→ INSTRUCTIONS TO FOLLOW:
Scan the entries below for the word "Bool" and copy every line where it turns up.

Start of RECORDS TO PROCESS

-- pv_equiv track=rewrite | github.com/snoop-ia/snoop | scripts/utils/json_dict_manip.py | insert_dict_between_keys
-- ===== SOURCE A (Python) =====
-- def insert_dict_between_keys(original_dict: dict, key_before: str, key_after: str, new_dict: dict) -> dict:
--     if key_before not in original_dict or key_after not in original_dict:
--         raise ValueError("Both keys must exist in the original dictionary.")
--
--     keys = list(original_dict.keys())
--     if keys.index(key_before) >= keys.index(key_after):
--         raise ValueError("key_before must be before key_after in the dictionary.")
--
--     # Find the positions for splitting
--     pos_before = keys.index(key_before) + 1
--     pos_after = keys.index(key_after)
--
--     # Divide into two parts
--     first_part = {k: original_dict[k] for k in keys[:pos_after]}
--     second_part = {k: original_dict[k] for k in keys[pos_after:]}
--
--     # Merge the dictionaries
--     new_dict_ordered = {**first_part, **new_dict, **second_part}
--
--     return new_dict_ordered
-- ===== SOURCE B (Python) =====
-- def insert_dict_between_keys(original_dict: dict, key_before: str, key_after: str, new_dict: dict) -> dict:
--     if key_before not in original_dict or key_after not in original_dict:
--         raise ValueError("Both keys must exist in the original dictionary.")
--
--     keys = list(original_dict)
--     if keys.index(key_before) >= keys.index(key_after):
--         raise ValueError("key_before must be before key_after in the dictionary.")
--
--     # Single streaming pass: copy entries in order, splicing new_dict in
--     # right before key_after.  Updating an existing key keeps its position
--     # and takes the later value, exactly like the {**a, **b, **c} merge.
--     result = {}
--     for k, v in original_dict.items():
--         if k == key_after:
--             result.update(new_dict)
--         result[k] = v
--     return result
-- ===== Notes on version B (the rewrite author's own statement) =====
-- stated objective: simpler
-- what changed: Replaces the split-into-two-dict-comprehensions-then-three-way-{**...}-merge with one streaming pass over original_dict.items() that splices new_dict in just before key_after, relying on dict update-in-place keeping key positions.
import Mathlib
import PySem

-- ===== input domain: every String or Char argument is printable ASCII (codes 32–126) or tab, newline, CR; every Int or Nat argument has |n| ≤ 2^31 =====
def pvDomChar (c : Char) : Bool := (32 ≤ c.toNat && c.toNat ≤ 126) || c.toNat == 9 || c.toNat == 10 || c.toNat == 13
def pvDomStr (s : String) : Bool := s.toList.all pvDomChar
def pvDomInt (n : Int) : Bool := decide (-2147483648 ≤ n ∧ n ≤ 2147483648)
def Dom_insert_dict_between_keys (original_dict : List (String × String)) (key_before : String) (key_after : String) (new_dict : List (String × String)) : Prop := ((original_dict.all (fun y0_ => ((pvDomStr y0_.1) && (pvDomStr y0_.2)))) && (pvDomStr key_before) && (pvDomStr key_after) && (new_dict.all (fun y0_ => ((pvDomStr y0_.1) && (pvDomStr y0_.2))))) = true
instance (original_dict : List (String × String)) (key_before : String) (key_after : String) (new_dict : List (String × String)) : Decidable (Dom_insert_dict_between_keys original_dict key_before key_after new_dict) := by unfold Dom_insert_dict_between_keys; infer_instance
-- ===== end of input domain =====

-- B replaces A's slice-comprehensions + three-way {**...} merge by one streaming pass
-- over original_dict.items() that splices new_dict in just before key_after (objective: simpler).

-- ===== PORT A =====
-- Literal port of A.  The dict argument is its association list; raise paths return [].
-- keys[:pos_after] / keys[pos_after:] are PySem.List.slice; original_dict[k] is Dict.getD
-- (the key is always present on the reached branch, so the "" default is never used);
-- {**first_part, **new_dict, **second_part} is a fresh dict updated by the three item lists in order.
def insert_dict_between_keys (original_dict : List (String × String)) (key_before : String) (key_after : String) (new_dict : List (String × String)) : List (String × String) :=
  let d : PySem.Dict String String := ⟨original_dict⟩
  if d.contains key_before = false ∨ d.contains key_after = false then []  -- raise ValueError
  else
    let keys := d.keys
    match PySem.List.index? keys key_before, PySem.List.index? keys key_after with
    | some ib, some ia =>
      if ib ≥ ia then []  -- raise ValueError
      else
        let pos_after := ia
        let first_part := (PySem.List.slice keys none (some (pos_after : Int))).foldl
            (fun fp k => fp.insert k (d.getD k "")) PySem.Dict.empty
        let second_part := (PySem.List.slice keys (some (pos_after : Int)) none).foldl
            (fun sp k => sp.insert k (d.getD k "")) PySem.Dict.empty
        let merged := second_part.items.foldl (fun m p => m.insert p.1 p.2)
            (new_dict.foldl (fun m p => m.insert p.1 p.2)
              (first_part.items.foldl (fun m p => m.insert p.1 p.2) PySem.Dict.empty))
        merged.items
    | _, _ => []  -- unreachable: both keys are contained

-- ===== PORT B =====
-- Literal port of B: one fold over original_dict's items; when the key equals key_after,
-- new_dict is folded in (result.update(new_dict)) before inserting the current item.
def insert_dict_between_keys_alt (original_dict : List (String × String)) (key_before : String) (key_after : String) (new_dict : List (String × String)) : List (String × String) :=
  let keys := original_dict.map Prod.fst
  if key_before ∉ keys ∨ key_after ∉ keys then []  -- raise ValueError
  else if keys.idxOf key_before ≥ keys.idxOf key_after then []  -- raise ValueError
  else
    (original_dict.foldl
      (fun (r : PySem.Dict String String) p =>
        (if p.1 = key_after then new_dict.foldl (fun r q => r.insert q.1 q.2) r else r).insert p.1 p.2)
      PySem.Dict.empty).items

-- ===== PRECONDITION & SPEC =====
-- Pre_ excludes the inputs where A raises ValueError (a key missing from original_dict, or
-- key_before not strictly before key_after), and association lists with duplicate keys, which
-- do not represent Python dicts (a dict's keys are unique; both programs receive real dicts).
def Pre_insert_dict_between_keys (original_dict : List (String × String)) (key_before : String) (key_after : String) (new_dict : List (String × String)) : Prop :=
  (original_dict.map Prod.fst).Nodup ∧ (new_dict.map Prod.fst).Nodup ∧
  key_before ∈ original_dict.map Prod.fst ∧ key_after ∈ original_dict.map Prod.fst ∧
  (original_dict.map Prod.fst).idxOf key_before < (original_dict.map Prod.fst).idxOf key_after
instance (original_dict : List (String × String)) (key_before : String) (key_after : String) (new_dict : List (String × String)) : Decidable (Pre_insert_dict_between_keys original_dict key_before key_after new_dict) := by unfold Pre_insert_dict_between_keys; infer_instance

def pvWitness_insert_dict_between_keys : (List (String × String)) × String × String × (List (String × String)) :=
  ([("a", "1"), ("b", "2")], "a", "b", [("x", "9")])

def Spec_insert_dict_between_keys (original_dict : List (String × String)) (key_before : String) (key_after : String) (new_dict : List (String × String)) (out : List (String × String)) : Prop := out = insert_dict_between_keys_alt original_dict key_before key_after new_dict
instance (original_dict : List (String × String)) (key_before : String) (key_after : String) (new_dict : List (String × String)) (out : List (String × String)) : Decidable (Spec_insert_dict_between_keys original_dict key_before key_after new_dict out) := by unfold Spec_insert_dict_between_keys; infer_instance

-- ===== CLAIM (what is proved, stated in full; the proofs are below) =====
def Claim_equal_insert_dict_between_keys : Prop := ∀ (original_dict : List (String × String)) (key_before : String) (key_after : String) (new_dict : List (String × String)), Dom_insert_dict_between_keys original_dict key_before key_after new_dict → Pre_insert_dict_between_keys original_dict key_before key_after new_dict → Spec_insert_dict_between_keys original_dict key_before key_after new_dict (insert_dict_between_keys original_dict key_before key_after new_dict)

-- ===== LEMMAS AND PROOFS =====


theorem pv_index?_eq_idxOf {xs : List String} {v : String} (h : v ∈ xs) :
    PySem.List.index? xs v = some (xs.idxOf v) := by
  induction xs with
  | nil => simp at h
  | cons x xs ih =>
    by_cases hx : x = v
    · subst hx; rw [PySem.List.index?_cons_self]; simp
    · rw [PySem.List.index?_cons_of_ne xs hx, ih (by cases List.mem_cons.mp h with | inl h' => exact absurd h'.symm hx | inr h' => exact h')]
      simp [hx]

theorem pv_comp_eq (od M : List (String × String)) (acc : PySem.Dict String String)
    (h : ∀ p ∈ M, (⟨od⟩ : PySem.Dict String String).get? p.1 = some p.2) :
    (M.map Prod.fst).foldl (fun fp k => fp.insert k ((⟨od⟩ : PySem.Dict String String).getD k "")) acc
      = M.foldl (fun m p => m.insert p.1 p.2) acc := by
  induction M generalizing acc with
  | nil => rfl
  | cons p M ih =>
    simp only [List.map_cons, List.foldl_cons]
    rw [PySem.Dict.getD_of_get?_eq_some _ _ (h p (by simp))]
    exact ih _ (fun q hq => h q (by simp [hq]))

theorem pv_bseg (ka : String) (nd L : List (String × String)) (acc : PySem.Dict String String)
    (h : ka ∉ L.map Prod.fst) :
    L.foldl (fun (r : PySem.Dict String String) p =>
        (if p.1 = ka then nd.foldl (fun r q => r.insert q.1 q.2) r else r).insert p.1 p.2) acc
      = L.foldl (fun m p => m.insert p.1 p.2) acc := by
  induction L generalizing acc with
  | nil => rfl
  | cons p L ih =>
    simp only [List.map_cons, List.mem_cons, not_or] at h
    have hne : ¬ p.1 = ka := fun e => h.1 e.symm
    simp only [List.foldl_cons, if_neg hne]
    exact ih _ h.2


theorem pv_idxOf_append (v : String) (l1 l2 : List String) (h : v ∉ l1) :
    (l1 ++ v :: l2).idxOf v = l1.length := by
  have h1 := pv_index?_eq_idxOf (xs := l1 ++ v :: l2) (v := v) (by simp)
  have h2 := (PySem.List.index?_eq_some_iff (l1 ++ v :: l2) v l1.length).mpr ⟨l1, l2, rfl, rfl, h⟩
  exact Option.some.inj (h1.symm.trans h2)

-- A's port, evaluated on the decomposition of original_dict at the first occurrence of key_after
theorem pv_A_eval (L1 L2 nd : List (String × String)) (kb ka : String) (va : String)
    (hkb : kb ∈ (L1 ++ (ka, va) :: L2).map Prod.fst)
    (hnod : ((L1 ++ (ka, va) :: L2).map Prod.fst).Nodup)
    (hlt : ((L1 ++ (ka, va) :: L2).map Prod.fst).idxOf kb < ((L1 ++ (ka, va) :: L2).map Prod.fst).idxOf ka) :
    insert_dict_between_keys (L1 ++ (ka, va) :: L2) kb ka nd
      = (L2.foldl (fun m p => m.insert p.1 p.2)
          ((nd.foldl (fun m p => m.insert p.1 p.2)
            (L1.foldl (fun m p => m.insert p.1 p.2) PySem.Dict.empty)).insert ka va)).items := by
  have hn : ((L1.map Prod.fst) ++ ka :: L2.map Prod.fst).Nodup := by simpa using hnod
  obtain ⟨hn1, hn2, hdisj⟩ := List.nodup_append.mp hn
  have hka1 : ka ∉ L1.map Prod.fst := fun hm => hdisj ka hm ka (List.mem_cons_self) rfl
  have hka' : ka ∈ (L1 ++ (ka, va) :: L2).map Prod.fst := by simp
  have hkeys : (⟨L1 ++ (ka, va) :: L2⟩ : PySem.Dict String String).keys
      = (L1 ++ (ka, va) :: L2).map Prod.fst := rfl
  have hget : ∀ p ∈ L1 ++ (ka, va) :: L2,
      (⟨L1 ++ (ka, va) :: L2⟩ : PySem.Dict String String).get? p.1 = some p.2 := by
    intro p hp
    exact PySem.Dict.get?_of_mem_items _ hp hnod
  have hia : ((L1 ++ (ka, va) :: L2).map Prod.fst).idxOf ka = (L1.map Prod.fst).length := by
    simp only [List.map_append, List.map_cons]
    exact pv_idxOf_append ka _ _ hka1
  have hckb : (⟨L1 ++ (ka, va) :: L2⟩ : PySem.Dict String String).contains kb = true := by
    rw [PySem.Dict.contains_eq_decide_mem_keys, hkeys]; exact decide_eq_true hkb
  have hcka : (⟨L1 ++ (ka, va) :: L2⟩ : PySem.Dict String String).contains ka = true := by
    rw [PySem.Dict.contains_eq_decide_mem_keys, hkeys]; exact decide_eq_true hka'
  have hge : ¬ ((L1 ++ (ka, va) :: L2).map Prod.fst).idxOf ka ≤ ((L1 ++ (ka, va) :: L2).map Prod.fst).idxOf kb :=
    not_le.mpr hlt
  simp only [insert_dict_between_keys]
  rw [if_neg (by simp [hckb, hcka]), hkeys, pv_index?_eq_idxOf hkb, pv_index?_eq_idxOf hka']
  simp only [ge_iff_le, hia, PySem.List.slice_to_natCast, PySem.List.slice_from_natCast]
  rw [show (L1 ++ (ka, va) :: L2).map Prod.fst = (L1.map Prod.fst) ++ ka :: L2.map Prod.fst by simp,
      List.take_left, List.drop_left,
      pv_comp_eq (L1 ++ (ka, va) :: L2) L1 PySem.Dict.empty (fun p hp => hget p (List.mem_append_left _ hp)),
      show (ka :: L2.map Prod.fst) = ((ka, va) :: L2).map Prod.fst by simp,
      pv_comp_eq (L1 ++ (ka, va) :: L2) ((ka, va) :: L2) PySem.Dict.empty
        (fun p hp => hget p (List.mem_append_right _ hp)),
      PySem.Dict.items_foldl_insert_fresh L1 Prod.fst Prod.snd PySem.Dict.empty
        (fun a _ => by simp) hn1,
      PySem.Dict.items_foldl_insert_fresh ((ka, va) :: L2) Prod.fst Prod.snd PySem.Dict.empty
        (fun a _ => by simp) (by simpa using hn2)]
  simp only [show (PySem.Dict.empty : PySem.Dict String String).items = [] from rfl,
    List.nil_append, Prod.mk.eta, List.map_id', List.foldl_cons]
  rw [if_neg (by
    rw [show List.map Prod.fst L1 ++ List.map Prod.fst ((ka, va) :: L2)
          = List.map Prod.fst (L1 ++ (ka, va) :: L2) from (List.map_append ..).symm, ← hia]
    exact hge)]

-- B's port, evaluated on the same decomposition: the same dict
theorem pv_B_eval (L1 L2 nd : List (String × String)) (kb ka : String) (va : String)
    (hkb : kb ∈ (L1 ++ (ka, va) :: L2).map Prod.fst)
    (hnod : ((L1 ++ (ka, va) :: L2).map Prod.fst).Nodup)
    (hlt : ((L1 ++ (ka, va) :: L2).map Prod.fst).idxOf kb < ((L1 ++ (ka, va) :: L2).map Prod.fst).idxOf ka) :
    insert_dict_between_keys_alt (L1 ++ (ka, va) :: L2) kb ka nd
      = (L2.foldl (fun m p => m.insert p.1 p.2)
          ((nd.foldl (fun m p => m.insert p.1 p.2)
            (L1.foldl (fun m p => m.insert p.1 p.2) PySem.Dict.empty)).insert ka va)).items := by
  have hn : ((L1.map Prod.fst) ++ ka :: L2.map Prod.fst).Nodup := by simpa using hnod
  obtain ⟨hn1, hn2, hdisj⟩ := List.nodup_append.mp hn
  have hka1 : ka ∉ L1.map Prod.fst := fun hm => hdisj ka hm ka (List.mem_cons_self) rfl
  have hka2 : ka ∉ L2.map Prod.fst := (List.nodup_cons.mp hn2).1
  simp only [insert_dict_between_keys_alt]
  rw [if_neg (not_or.mpr ⟨not_not.mpr hkb, not_not.mpr (by simp)⟩), if_neg (not_le.mpr hlt),
      List.foldl_append, pv_bseg ka nd L1 _ hka1, List.foldl_cons, if_pos rfl,
      pv_bseg ka nd L2 _ hka2]

-- ===== VERDICT (by name: the statement is the Claim_ definition above) =====
theorem insert_dict_between_keys_spec : Claim_equal_insert_dict_between_keys := by
  intro od kb ka nd _ hpre
  obtain ⟨hnod, hnnd, hkb, hka, hlt⟩ := hpre
  obtain ⟨p, hp, hpa⟩ := List.mem_map.mp hka
  obtain ⟨L1, L2, hod⟩ := List.append_of_mem hp
  have hpv : p = (ka, p.2) := by cases p; simp_all
  rw [hpv] at hod; subst hod
  unfold Spec_insert_dict_between_keys
  rw [pv_A_eval L1 L2 nd kb ka p.2 hkb hnod hlt,
      pv_B_eval L1 L2 nd kb ka p.2 hkb hnod hlt]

End of RECORDS TO PROCESS

→ OUTPUT FOR THIS EXERCISE:
def pvDomChar (c : Char) : Bool := (32 ≤ c.toNat && c.toNat ≤ 126) || c.toNat == 9 || c.toNat == 10 || c.toNat == 13
def pvDomStr (s : String) : Bool := s.toList.all pvDomChar
def pvDomInt (n : Int) : Bool := decide (-2147483648 ≤ n ∧ n ≤ 2147483648)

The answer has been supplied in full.